* _What is required_
Below are records; how many of their lines contain "stated"? Answer with only the number.

* _Listed records_
-- pv_equiv track=rewrite | github.com/devmindtan/DataStructures-Algorithms | GeeksForGeeks/DSA Tutorial/Two Pointers/Basic/Reverse a string with spaces intact.py | reverseWithSpacesIntact
-- ===== SOURCE A (Python) =====
-- def reverseWithSpacesIntact(s):
--     s = list(s)
--     l = 0
--     r = len(s) - 1
--     while l <= r:
--         if (s[l] == " "):
--             l += 1
--         elif (s[r] == " "):
--             r -= 1
--         else:
--             s[l], s[r] = s[r], s[l]
--             l += 1
--             r -= 1
--     return "".join(s)
-- ===== SOURCE B (Python) =====
-- def reverseWithSpacesIntact(s):
--     rev = [c for c in s if c != ' '][::-1]
--     it = iter(rev)
--     return ''.join(' ' if c == ' ' else next(it) for c in s)
-- ===== Notes on version B (the rewrite author's own statement) =====
-- stated objective: simpler
-- what changed: Replaces the converging two-pointer in-place swap with a filter-then-reverse of the non-space characters merged back in one forward pass over the string.
import Mathlib
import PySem

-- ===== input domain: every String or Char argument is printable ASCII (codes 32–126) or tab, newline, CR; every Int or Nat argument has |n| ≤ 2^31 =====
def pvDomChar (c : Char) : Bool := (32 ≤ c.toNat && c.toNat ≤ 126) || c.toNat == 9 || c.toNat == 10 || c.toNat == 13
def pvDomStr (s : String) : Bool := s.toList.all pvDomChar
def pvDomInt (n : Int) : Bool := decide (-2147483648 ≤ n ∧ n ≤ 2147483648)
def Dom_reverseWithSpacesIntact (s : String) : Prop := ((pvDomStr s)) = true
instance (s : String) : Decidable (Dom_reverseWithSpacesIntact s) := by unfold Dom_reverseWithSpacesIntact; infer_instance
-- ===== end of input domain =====

-- B replaces A's converging two-pointer in-place swap by filtering the non-space
-- characters, reversing them, and merging them back in one forward pass (simpler).

-- ===== PORT A =====
-- the while loop of A: l/r converge, swapping non-space ends; indices are always
-- in range when reached from the initial call, so getD's default is never used
def loopA (cs : List Char) (l r : Int) : List Char :=
  if l ≤ r then
    if cs.getD l.toNat ' ' = ' ' then loopA cs (l + 1) r
    else if cs.getD r.toNat ' ' = ' ' then loopA cs l (r - 1)
    else loopA ((cs.set l.toNat (cs.getD r.toNat ' ')).set r.toNat (cs.getD l.toNat ' '))
           (l + 1) (r - 1)
  else cs
termination_by (r + 1 - l).toNat
decreasing_by all_goals omega

def reverseWithSpacesIntact (s : String) : String :=
  String.ofList (loopA s.toList 0 ((s.toList.length : Int) - 1))

-- ===== PORT B =====
-- merge pass: spaces stay, otherwise take the next char of the reversed list
def mergeB : List Char → List Char → List Char
  | [], _ => []
  | c :: cs, rev =>
    if c = ' ' then ' ' :: mergeB cs rev
    else match rev with
      | r :: rs => r :: mergeB cs rs
      | [] => []   -- unreachable: rev has exactly as many chars as the non-spaces of cs

def reverseWithSpacesIntact_alt (s : String) : String :=
  String.ofList (mergeB s.toList ((s.toList.filter (fun c => c ≠ ' ')).reverse))

-- ===== PRECONDITION & SPEC =====
def Spec_reverseWithSpacesIntact (s : String) (out : String) : Prop := out = reverseWithSpacesIntact_alt s
instance (s : String) (out : String) : Decidable (Spec_reverseWithSpacesIntact s out) := by unfold Spec_reverseWithSpacesIntact; infer_instance

-- ===== CLAIM (what is proved, stated in full; the proofs are below) =====
def Claim_equal_reverseWithSpacesIntact : Prop := ∀ (s : String), Dom_reverseWithSpacesIntact s → Spec_reverseWithSpacesIntact s (reverseWithSpacesIntact s)

-- ===== LEMMAS AND PROOFS =====

-- B applied to a plain char list
def spaceRev (m : List Char) : List Char :=
  mergeB m ((m.filter (fun c => c ≠ ' ')).reverse)

lemma mergeB_space_cons (xs rev : List Char) :
    mergeB (' ' :: xs) rev = ' ' :: mergeB xs rev := by
  simp [mergeB]

lemma mergeB_cons (c : Char) (hc : c ≠ ' ') (xs rs : List Char) (r : Char) :
    mergeB (c :: xs) (r :: rs) = r :: mergeB xs rs := by
  simp [mergeB, hc]

-- appending a trailing space passes through the merge when rev is long enough
lemma mergeB_append_space (xs : List Char) : ∀ rev : List Char,
    (xs.filter (fun c => c ≠ ' ')).length ≤ rev.length →
    mergeB (xs ++ [' ']) rev = mergeB xs rev ++ [' '] := by
  induction xs with
  | nil => intro rev _; simp [mergeB]
  | cons c cs ih =>
    intro rev h
    by_cases hc : c = ' '
    · subst hc
      rw [List.cons_append, mergeB_space_cons, mergeB_space_cons,
        ih rev (by simpa using h)]
      simp
    · cases rev with
      | nil => simp [hc] at h
      | cons r rs =>
        have h' : (cs.filter (fun c => c ≠ ' ')).length ≤ rs.length := by
          simpa [hc] using h
        rw [List.cons_append, mergeB_cons c hc _ rs r, mergeB_cons c hc cs rs r,
          ih rs h']
        simp

-- a trailing non-space consumes the last rev element when lengths match exactly
lemma mergeB_append_last (d c : Char) (hd : d ≠ ' ') (xs : List Char) :
    ∀ rev : List Char, (xs.filter (fun x => x ≠ ' ')).length = rev.length →
    mergeB (xs ++ [d]) (rev ++ [c]) = mergeB xs rev ++ [c] := by
  induction xs with
  | nil =>
    intro rev h
    have : rev = [] := by
      cases rev with
      | nil => rfl
      | cons r rs => simp at h
    subst this; simp [mergeB, hd]
  | cons x t ih =>
    intro rev h
    by_cases hx : x = ' '
    · subst hx
      rw [List.cons_append, mergeB_space_cons, mergeB_space_cons,
        ih rev (by simpa using h)]
      simp
    · cases rev with
      | nil => simp [hx] at h
      | cons r rs =>
        have h' : (t.filter (fun x => x ≠ ' ')).length = rs.length := by
          simpa [hx] using h
        rw [List.cons_append, List.cons_append, mergeB_cons x hx _ _ r,
          mergeB_cons x hx t rs r, ih rs h']
        simp

lemma spaceRev_nil : spaceRev [] = [] := rfl

lemma spaceRev_single (c : Char) (hc : c ≠ ' ') : spaceRev [c] = [c] := by
  simp [spaceRev, hc, mergeB]

lemma spaceRev_space_cons (m : List Char) : spaceRev (' ' :: m) = ' ' :: spaceRev m := by
  simp [spaceRev, mergeB_space_cons]

lemma spaceRev_append_space (m : List Char) : spaceRev (m ++ [' ']) = spaceRev m ++ [' '] := by
  have := mergeB_append_space m ((m.filter (fun c => c ≠ ' ')).reverse) (by simp)
  simpa [spaceRev, List.filter_append] using this

lemma spaceRev_swap (c d : Char) (hc : c ≠ ' ') (hd : d ≠ ' ') (mid : List Char) :
    spaceRev (c :: (mid ++ [d])) = d :: (spaceRev mid ++ [c]) := by
  have hfil : ((c :: (mid ++ [d])).filter (fun x => x ≠ ' ')).reverse
      = d :: ((mid.filter (fun x => x ≠ ' ')).reverse ++ [c]) := by
    simp [List.filter_append, hc, hd]
  unfold spaceRev
  rw [hfil, mergeB_cons c hc,
      mergeB_append_last d c hd mid ((mid.filter (fun x => x ≠ ' ')).reverse) (by simp)]

-- index/getD/set helpers on p ++ c :: t at position p.length
lemma getD_mid (p t : List Char) (c x : Char) : (p ++ c :: t).getD p.length x = c := by
  simp [List.getD]

lemma set_mid (p t : List Char) (c x : Char) : (p ++ c :: t).set p.length x = p ++ x :: t := by
  induction p with
  | nil => simp
  | cons a as ih => simp [ih]

-- the central invariant: the loop applied to the middle segment produces B's transform
lemma loopA_eq_spaceRev : ∀ (n : Nat) (m p q : List Char), m.length = n →
    loopA (p ++ m ++ q) (p.length : Int) ((p.length : Int) + m.length - 1)
      = p ++ spaceRev m ++ q := by
  intro n
  induction n using Nat.strong_induction_on with
  | _ n ih =>
    intro m p q hm
    cases m with
    | nil =>
      rw [loopA]
      simp [spaceRev_nil]
    | cons c m' =>
      by_cases hc : c = ' '
      · -- left char is a space: advance l
        subst hc
        rw [loopA]
        have hgl : (p ++ (' ' :: m') ++ q).getD ((p.length : Int)).toNat ' ' = ' ' := by
          simp
        have hle : (p.length : Int) ≤ (p.length : Int) + (' ' :: m').length - 1 := by
          simp only [List.length_cons]; push_cast; omega
        rw [if_pos hle, if_pos hgl]
        have hre : (p ++ (' ' :: m') ++ q) = (p ++ [' ']) ++ m' ++ q := by simp
        have harith : (p.length : Int) + 1 = ((p ++ [' ']).length : Int) := by simp
        have harith2 : (p.length : Int) + (' '::m').length - 1
            = (((p ++ [' ']).length : Nat) : Int) + m'.length - 1 := by simp only [List.length_append, List.length_cons, List.length_nil]; push_cast; omega
        rw [hre, harith, harith2, ih m'.length (by simp [← hm]) m' (p ++ [' ']) q rfl]
        simp [spaceRev_space_cons]
      · rcases m'.eq_nil_or_concat with h' | ⟨mid, d, h'⟩
        · -- single non-space char: swap with itself, then pointers cross
          subst h'
          rw [loopA]
          have hltoNat : ((p.length : Int)).toNat = p.length := by simp
          have hg : (p ++ [c] ++ q).getD ((p.length : Int)).toNat ' ' = c := by
            have e : p ++ [c] ++ q = p ++ c :: q := by simp
            rw [hltoNat, e]; exact getD_mid p q c ' '
          have hr : ((p.length : Int) + ([c] : List Char).length - 1) = (p.length : Int) := by
            simp
          rw [hr, if_pos le_rfl, hg, if_neg hc, if_neg hc]
          have hset : ((p ++ [c] ++ q).set ((p.length : Int)).toNat c).set
              ((p.length : Int)).toNat c = p ++ [c] ++ q := by
            rw [hltoNat]
            have e : (p ++ [c] ++ q) = p ++ c :: q := by simp
            rw [e, set_mid p q c c, set_mid p q c c]
          rw [hset, loopA]
          have hno : ¬ ((p.length : Int) + 1 ≤ (p.length : Int) - 1) := by omega
          rw [if_neg hno]
          simp [spaceRev_single c hc]
        · rw [List.concat_eq_append] at h'
          subst h'
          by_cases hd : d = ' '
          · -- right char is a space: retreat r
            rw [loopA]
            have hgl : (p ++ (c :: (mid ++ [d])) ++ q).getD ((p.length : Int)).toNat ' ' = c := by
              simp
            have hle : (p.length : Int) ≤ (p.length : Int) + (c :: (mid ++ [d])).length - 1 := by
              simp only [List.length_append, List.length_cons, List.length_nil]; push_cast; omega
            rw [if_pos hle, hgl, if_neg hc]
            subst hd
            have hre : (p ++ (c :: (mid ++ [' '])) ++ q) = p ++ (c :: mid) ++ (' ' :: q) := by
              simp
            have hgr : (p ++ (c :: mid) ++ (' ' :: q)).getD
                ((p.length : Int) + (c :: (mid ++ [' '])).length - 1).toNat ' ' = ' ' := by
              have e : ((p.length : Int) + (c :: (mid ++ [' '])).length - 1).toNat
                  = (p ++ (c :: mid)).length := by simp only [List.length_append, List.length_cons, List.length_nil]; push_cast; omega
              rw [e]
              exact getD_mid (p ++ (c :: mid)) q ' ' ' '
            rw [hre, if_pos hgr]
            have harith : (p.length : Int) + (c :: (mid ++ [' '])).length - 1 - 1
                = (p.length : Int) + (c :: mid).length - 1 := by simp only [List.length_append, List.length_cons, List.length_nil]; push_cast; omega
            rw [harith, ih (c :: mid).length (by simp [← hm]) (c :: mid) p (' ' :: q) rfl]
            have e2 : spaceRev (c :: (mid ++ [' '])) = spaceRev (c :: mid) ++ [' '] := by
              simpa using spaceRev_append_space (c :: mid)
            simp [e2]
          · -- both ends non-space: swap and recurse inward
            rw [loopA]
            have hltoNat : ((p.length : Int)).toNat = p.length := by simp
            have hgl : (p ++ (c :: (mid ++ [d])) ++ q).getD ((p.length : Int)).toNat ' ' = c := by
              simp
            have hle : (p.length : Int) ≤ (p.length : Int) + (c :: (mid ++ [d])).length - 1 := by
              simp only [List.length_append, List.length_cons, List.length_nil]; push_cast; omega
            have hrtoNat : ((p.length : Int) + (c :: (mid ++ [d])).length - 1).toNat
                = (p ++ c :: mid).length := by simp only [List.length_append, List.length_cons, List.length_nil]; push_cast; omega
            have hgr : (p ++ (c :: (mid ++ [d])) ++ q).getD
                ((p.length : Int) + (c :: (mid ++ [d])).length - 1).toNat ' ' = d := by
              have hre : (p ++ (c :: (mid ++ [d])) ++ q) = (p ++ c :: mid) ++ d :: q := by simp
              rw [hrtoNat, hre]; exact getD_mid (p ++ c :: mid) q d ' '
            rw [if_pos hle, hgl, if_neg hc, hgr, if_neg hd]
            have hset : ((p ++ (c :: (mid ++ [d])) ++ q).set ((p.length : Int)).toNat d).set
                ((p.length : Int) + (c :: (mid ++ [d])).length - 1).toNat c
                = (p ++ [d]) ++ mid ++ (c :: q) := by
              rw [hltoNat, hrtoNat]
              have e0 : (p ++ (c :: (mid ++ [d])) ++ q) = p ++ c :: (mid ++ [d] ++ q) := by simp
              rw [e0, set_mid p (mid ++ [d] ++ q) c d]
              have e2 : (p ++ d :: (mid ++ [d] ++ q)) = (p ++ d :: mid) ++ d :: q := by simp
              have elen : (p ++ c :: mid).length = (p ++ d :: mid).length := by simp
              rw [e2, elen, set_mid (p ++ d :: mid) q d c]
              simp
            rw [hset]
            have harith : (p.length : Int) + 1 = (((p ++ [d]).length : Nat) : Int) := by
              simp
            have harith2 : (p.length : Int) + (c :: (mid ++ [d])).length - 1 - 1
                = (((p ++ [d]).length : Nat) : Int) + mid.length - 1 := by simp only [List.length_append, List.length_cons, List.length_nil]; push_cast; omega
            rw [harith, harith2, ih mid.length (by simp [← hm]) mid (p ++ [d]) (c :: q) rfl]
            rw [spaceRev_swap c d hc hd mid]
            simp

-- ===== VERDICT (by name: the statement is the Claim_ definition above) =====
theorem reverseWithSpacesIntact_spec : Claim_equal_reverseWithSpacesIntact := by
  intro s _
  unfold Spec_reverseWithSpacesIntact reverseWithSpacesIntact reverseWithSpacesIntact_alt
  have h := loopA_eq_spaceRev s.toList.length s.toList [] [] rfl
  simp only [List.nil_append, List.append_nil, List.length_nil, Nat.cast_zero, zero_add] at h
  rw [h]
  rfl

* _Solution_
2